Exercise directions:
Every line of the entries below that includes "with" belongs in the answer, copied as written.

Material provided:

=-=-=

-- pv_equiv track=rewrite | github.com/CrunchyJohnHaven/elastifund | bot/autoresearch_loop.py | _bucket_hours
-- ===== SOURCE A (Python) =====
-- def _bucket_hours(hours: list[int]) -> dict[str, int]:
--     """Bucket hours into trading sessions."""
--     buckets = {"00-06": 0, "06-12": 0, "12-18": 0, "18-24": 0}
--     for h in hours:
--         if h < 6:
--             buckets["00-06"] += 1
--         elif h < 12:
--             buckets["06-12"] += 1
--         elif h < 18:
--             buckets["12-18"] += 1
--         else:
--             buckets["18-24"] += 1
--     return {k: v for k, v in buckets.items() if v > 0}
-- ===== SOURCE B (Python) =====
-- def _bucket_hours(hours: list[int]) -> dict[str, int]:
--     """Bucket hours into trading sessions (four independent counting passes)."""
--     counts = {
--         "00-06": sum(1 for h in hours if h < 6),
--         "06-12": sum(1 for h in hours if 6 <= h < 12),
--         "12-18": sum(1 for h in hours if 12 <= h < 18),
--         "18-24": sum(1 for h in hours if h >= 18),
--     }
--     return {k: v for k, v in counts.items() if v > 0}
-- ===== Notes on version B (the rewrite author's own statement) =====
-- stated objective: alternative
-- what changed: Replaced the single routing loop over a mutable dict with four independent counting passes (one boolean-sum per bucket) whose predicates partition the hours exactly as A's if/elif chain; same key order and the same v>0 filter.
import Mathlib
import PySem

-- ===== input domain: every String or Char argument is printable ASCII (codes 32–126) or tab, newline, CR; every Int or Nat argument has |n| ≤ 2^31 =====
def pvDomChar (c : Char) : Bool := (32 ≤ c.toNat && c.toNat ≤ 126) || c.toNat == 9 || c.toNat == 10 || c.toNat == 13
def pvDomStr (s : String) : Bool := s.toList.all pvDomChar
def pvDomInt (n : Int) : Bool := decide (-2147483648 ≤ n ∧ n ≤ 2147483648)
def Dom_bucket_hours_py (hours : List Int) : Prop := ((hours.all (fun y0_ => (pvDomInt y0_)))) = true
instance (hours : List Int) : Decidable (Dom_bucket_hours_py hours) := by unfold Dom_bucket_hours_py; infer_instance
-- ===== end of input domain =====

-- B replaces A's single routing loop over a mutable dict by four independent counting passes; alternative decomposition, same cost class.


-- ===== PORT A =====
def bucket_hours_py (hours : List Int) : List (String × Int) :=
  let buckets : PySem.Dict String Int :=
    PySem.Dict.ofList [("00-06", 0), ("06-12", 0), ("12-18", 0), ("18-24", 0)]
  let buckets := hours.foldl (fun b h =>
    if h < 6 then b.modify "00-06" 0 (· + 1)
    else if h < 12 then b.modify "06-12" 0 (· + 1)
    else if h < 18 then b.modify "12-18" 0 (· + 1)
    else b.modify "18-24" 0 (· + 1)) buckets
  buckets.items.filter (fun kv => kv.2 > 0)

-- ===== PORT B =====
def bucket_hours_py_alt (hours : List Int) : List (String × Int) :=
  let counts : List (String × Int) :=
    [("00-06", (hours.countP (fun h => h < 6) : Int)),
     ("06-12", (hours.countP (fun h => 6 ≤ h ∧ h < 12) : Int)),
     ("12-18", (hours.countP (fun h => 12 ≤ h ∧ h < 18) : Int)),
     ("18-24", (hours.countP (fun h => 18 ≤ h) : Int))]
  counts.filter (fun kv => kv.2 > 0)

-- ===== PRECONDITION & SPEC =====
def Spec_bucket_hours_py (hours : List Int) (out : List (String × Int)) : Prop := out = bucket_hours_py_alt hours
instance (hours : List Int) (out : List (String × Int)) : Decidable (Spec_bucket_hours_py hours out) := by unfold Spec_bucket_hours_py; infer_instance

-- ===== CLAIM (what is proved, stated in full; the proofs are below) =====
def Claim_equal_bucket_hours_py : Prop := ∀ (hours : List Int), Dom_bucket_hours_py hours → Spec_bucket_hours_py hours (bucket_hours_py hours)

-- ===== LEMMAS AND PROOFS =====

-- Invariant of A's loop: the fold keeps the literal 4-key dict, each count increased by the matching bucket's countP.
theorem bucket_fold_eq (hours : List Int) (a b c d : Int) :
    hours.foldl (fun b h =>
      if h < 6 then b.modify "00-06" 0 (· + 1)
      else if h < 12 then b.modify "06-12" 0 (· + 1)
      else if h < 18 then b.modify "12-18" 0 (· + 1)
      else b.modify "18-24" 0 (· + 1))
      (PySem.Dict.mk [("00-06", a), ("06-12", b), ("12-18", c), ("18-24", d)]) =
    PySem.Dict.mk [("00-06", a + hours.countP (fun h => decide (h < 6))),
                   ("06-12", b + hours.countP (fun h => decide (6 ≤ h ∧ h < 12))),
                   ("12-18", c + hours.countP (fun h => decide (12 ≤ h ∧ h < 18))),
                   ("18-24", d + hours.countP (fun h => decide (18 ≤ h)))] := by
  induction hours generalizing a b c d with
  | nil => simp
  | cons h t ih =>
    simp only [List.foldl_cons, List.countP_cons]
    by_cases h6 : h < 6
    · simp only [if_pos h6]
      rw [show (PySem.Dict.mk [("00-06", a), ("06-12", b), ("12-18", c), ("18-24", d)]).modify
          "00-06" 0 (· + 1) = PySem.Dict.mk [("00-06", a + 1), ("06-12", b), ("12-18", c), ("18-24", d)]
          from by simp [PySem.Dict.modify, PySem.Dict.getD, PySem.Dict.get?, PySem.Dict.insert,
            PySem.Dict.contains]]
      rw [ih]
      have h12 : ¬ (6 ≤ h ∧ h < 12) := by omega
      have h18 : ¬ (12 ≤ h ∧ h < 18) := by omega
      have h24 : ¬ (18 ≤ h) := by omega
      simp [h6, h12, h18, h24]; ring
    · by_cases h12 : h < 12
      · simp only [if_neg h6, if_pos h12]
        rw [show (PySem.Dict.mk [("00-06", a), ("06-12", b), ("12-18", c), ("18-24", d)]).modify
            "06-12" 0 (· + 1) = PySem.Dict.mk [("00-06", a), ("06-12", b + 1), ("12-18", c), ("18-24", d)]
            from by simp [PySem.Dict.modify, PySem.Dict.getD, PySem.Dict.get?, PySem.Dict.insert,
              PySem.Dict.contains]]
        rw [ih]
        have hb : (6 ≤ h ∧ h < 12) := by omega
        have h18 : ¬ (12 ≤ h ∧ h < 18) := by omega
        have h24 : ¬ (18 ≤ h) := by omega
        simp [h6, hb, h18, h24]; ring
      · by_cases h18 : h < 18
        · simp only [if_neg h6, if_neg h12, if_pos h18]
          rw [show (PySem.Dict.mk [("00-06", a), ("06-12", b), ("12-18", c), ("18-24", d)]).modify
              "12-18" 0 (· + 1) = PySem.Dict.mk [("00-06", a), ("06-12", b), ("12-18", c + 1), ("18-24", d)]
              from by simp [PySem.Dict.modify, PySem.Dict.getD, PySem.Dict.get?, PySem.Dict.insert,
                PySem.Dict.contains]]
          rw [ih]
          have hc : (12 ≤ h ∧ h < 18) := by omega
          have hb : ¬ (6 ≤ h ∧ h < 12) := by omega
          have h24 : ¬ (18 ≤ h) := by omega
          simp [h6, hb, hc, h24]; ring
        · simp only [if_neg h6, if_neg h12, if_neg h18]
          rw [show (PySem.Dict.mk [("00-06", a), ("06-12", b), ("12-18", c), ("18-24", d)]).modify
              "18-24" 0 (· + 1) = PySem.Dict.mk [("00-06", a), ("06-12", b), ("12-18", c), ("18-24", d + 1)]
              from by simp [PySem.Dict.modify, PySem.Dict.getD, PySem.Dict.get?, PySem.Dict.insert,
                PySem.Dict.contains]]
          rw [ih]
          have hd : (18 ≤ h) := by omega
          have hb : ¬ (6 ≤ h ∧ h < 12) := by omega
          have hc : ¬ (12 ≤ h ∧ h < 18) := by omega
          simp [h6, hb, hc, hd]; ring

-- ===== VERDICT (by name: the statement is the Claim_ definition above) =====
theorem bucket_hours_py_spec : Claim_equal_bucket_hours_py := by
  intro hours _
  unfold Spec_bucket_hours_py bucket_hours_py bucket_hours_py_alt
  have h0 : PySem.Dict.ofList [("00-06", (0:Int)), ("06-12", 0), ("12-18", 0), ("18-24", 0)] =
      PySem.Dict.mk [("00-06", 0), ("06-12", 0), ("12-18", 0), ("18-24", 0)] := by decide
  simp only [h0, bucket_fold_eq, zero_add]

=-=-=

Expected answer:
-- what changed: Replaced the single routing loop over a mutable dict with four independent counting passes (one boolean-sum per bucket) whose predicates partition the hours exactly as A's if/elif chain; same key order and the same v>0 filter.
  induction hours generalizing a b c d with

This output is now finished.